X: a T x n numeric data matrix (incl. ts or xts objects) or data frame of stationary time series.
max.missing: numeric. Proportion of series missing for a case to be considered missing.
na.rm.method: character. Method to apply concerning missing cases selected through max.missing: "LE" only removes cases at the beginning or end of the sample, whereas "all" always removes missing cases.
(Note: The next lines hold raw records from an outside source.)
theorem pv_stripI (w : List Char) (c : Int) (h0 : 0 < c) (hc : c ≤ (w.length : Int)) :
    PySem.List.slice w none (some ((w.length : Int) - c)) = PySem.List.slice w none (some (-c)) := by
  obtain ⟨k, rfl⟩ : ∃ k : Nat, c = (k : Int) := ⟨c.toNat, by omega⟩
  exact pv_strip w k (by omega) (by omega)

-- A's step-2 loop condition, decided from endswith and a length bound
theorem pv_cond2_true {w suf : List Char} {k : Nat} (hk : suf.length = k)
    (hl : k + 3 ≤ w.length) :
    (true && decide ((2 : Int) < (w.length : Int) - (suf.length : Int))) = true := by
  simp [hk]; omega

theorem pv_cond2_false {w suf : List Char} {k : Nat} (hk : suf.length = k)
    (hl : ¬ (k + 3 ≤ w.length)) :
    (true && decide ((2 : Int) < (w.length : Int) - (suf.length : Int))) = false := by
  simp [hk]; omega

theorem pv_g1 (w : List Char) :
    pvStage w [("sses".toList, 2, 0), ("ies".toList, 2, 0), ("ss".toList, 0, 0), ("s".toList, 1, 4)] =
    (if PySem.Chars.endswith w "sses".toList then PySem.List.slice w none (some (-2))
     else if PySem.Chars.endswith w "ies".toList then PySem.List.slice w none (some (-2))
     else if PySem.Chars.endswith w "ss".toList then w
     else if PySem.Chars.endswith w "s".toList && decide (3 < w.length) then
       PySem.List.slice w none (some (-1))
     else w) := by
  by_cases hsb : PySem.Chars.endswith w "s".toList = true
  · by_cases hsses : PySem.Chars.endswith w "sses".toList = true
    · have hies := pv_false_of_excl (s1 := "ies".toList) hsses (by decide) (by decide)
      have hss := pv_false_of_excl (s1 := "ss".toList) hsses (by decide) (by decide)
      have hl : 4 ≤ w.length := pv_ends_len hsses
      simp only [pvStage, List.filter, hsb, hsses, hies, hss, decide_eq_true hl,
        Nat.zero_le, decide_true, Bool.and_self, Bool.and_true, Bool.false_and, List.foldl]
      rw [if_neg (by decide)]
      norm_num [hsses]
      rw [pv_stripI w 2 (by omega) (by omega)]
    · have hsses' : PySem.Chars.endswith w "sses".toList = false := by simpa using hsses
      by_cases hies : PySem.Chars.endswith w "ies".toList = true
      · have hss := pv_false_of_excl (s1 := "ss".toList) hies (by decide) (by decide)
        have hl : 3 ≤ w.length := pv_ends_len hies
        by_cases h4 : 4 ≤ w.length
        · simp only [pvStage, List.filter, hsb, hsses', hies, hss, decide_eq_true h4,
            Nat.zero_le, decide_true, Bool.and_self, Bool.and_true, Bool.false_and, List.foldl]
          rw [if_neg (by decide)]
          norm_num [hsses', hies]
          rw [pv_stripI w 2 (by omega) (by omega)]
        · simp only [pvStage, List.filter, hsb, hsses', hies, hss, decide_eq_false h4,
            Nat.zero_le, decide_true, Bool.and_self, Bool.and_true, Bool.false_and,
            Bool.and_false, List.foldl]
          norm_num [hsses', hies]
          rw [pv_stripI w 2 (by omega) (by omega)]
      · have hies' : PySem.Chars.endswith w "ies".toList = false := by simpa using hies
        by_cases hss : PySem.Chars.endswith w "ss".toList = true
        · by_cases h4 : 4 ≤ w.length
          · simp only [pvStage, List.filter, hsb, hsses', hies', hss, decide_eq_true h4,
              Nat.zero_le, decide_true, Bool.and_self, Bool.and_true, Bool.false_and, List.foldl]
            rw [if_neg (by decide)]
            norm_num [hsses', hies', hss]
          · simp only [pvStage, List.filter, hsb, hsses', hies', hss, decide_eq_false h4,
              Nat.zero_le, decide_true, Bool.and_self, Bool.and_true, Bool.false_and,
              Bool.and_false, List.foldl]
            norm_num [hsses', hies', hss]
        · have hss' : PySem.Chars.endswith w "ss".toList = false := by simpa using hss
          by_cases h4 : 4 ≤ w.length
          · simp only [pvStage, List.filter, hsb, hsses', hies', hss', decide_eq_true h4,
              Nat.zero_le, decide_true, Bool.and_self, Bool.and_true, Bool.false_and, List.foldl]
            norm_num [hsses', hies', hss', hsb, show 3 < w.length by omega]
            rw [pv_stripI w 1 (by omega) (by omega)]
          · simp only [pvStage, List.filter, hsb, hsses', hies', hss', decide_eq_false h4,
              Nat.zero_le, decide_true, Bool.and_self, Bool.and_true, Bool.false_and,
              Bool.and_false, List.foldl]
            norm_num [hsses', hies', hss', hsb, show ¬ (3 < w.length) by omega]
  · have hs' : PySem.Chars.endswith w "s".toList = false := by simpa using hsb
    have hsses := pv_false_of_mono (s := "sses".toList) hs' (by decide)
    have hies := pv_false_of_mono (s := "ies".toList) hs' (by decide)
    have hss := pv_false_of_mono (s := "ss".toList) hs' (by decide)
    simp only [pvStage, List.filter, hsses, hies, hss, hs', Bool.false_and]
    rw [if_neg (by simp [hsses]),
        if_neg (by simp [hies]),
        if_neg (by simp [hss]),
        if_neg (by simp [hs'])]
na.impute: character. Method to impute missing values for the PCA estimates used to initialize the EM algorithm. Note that data are standardized (scaled and centered) beforehand. Available options are:
"median"
simple series-wise median imputation.
"rnorm"
imputation with random numbers drawn from a standard normal distribution.
"median.ma"
values are initially imputed with the median, but then a moving average is applied to smooth the estimates.
"median.ma.spline"
"internal" missing values (not at the beginning or end of the sample) are imputed using a cubic spline, whereas missing values at the beginning and end are imputed with the median of the series and smoothed with a moving average.
ma.terms: the order of the (2-sided) moving average applied in na.impute methods "median.ma" and "median.ma.spline".
Returns
The imputed matrix X_imp, with attributes: - "missing": a missingness matrix W matching the dimensions of X_imp.
"rm.rows": and a vector of indices of rows (cases) with too many missing values that were removed.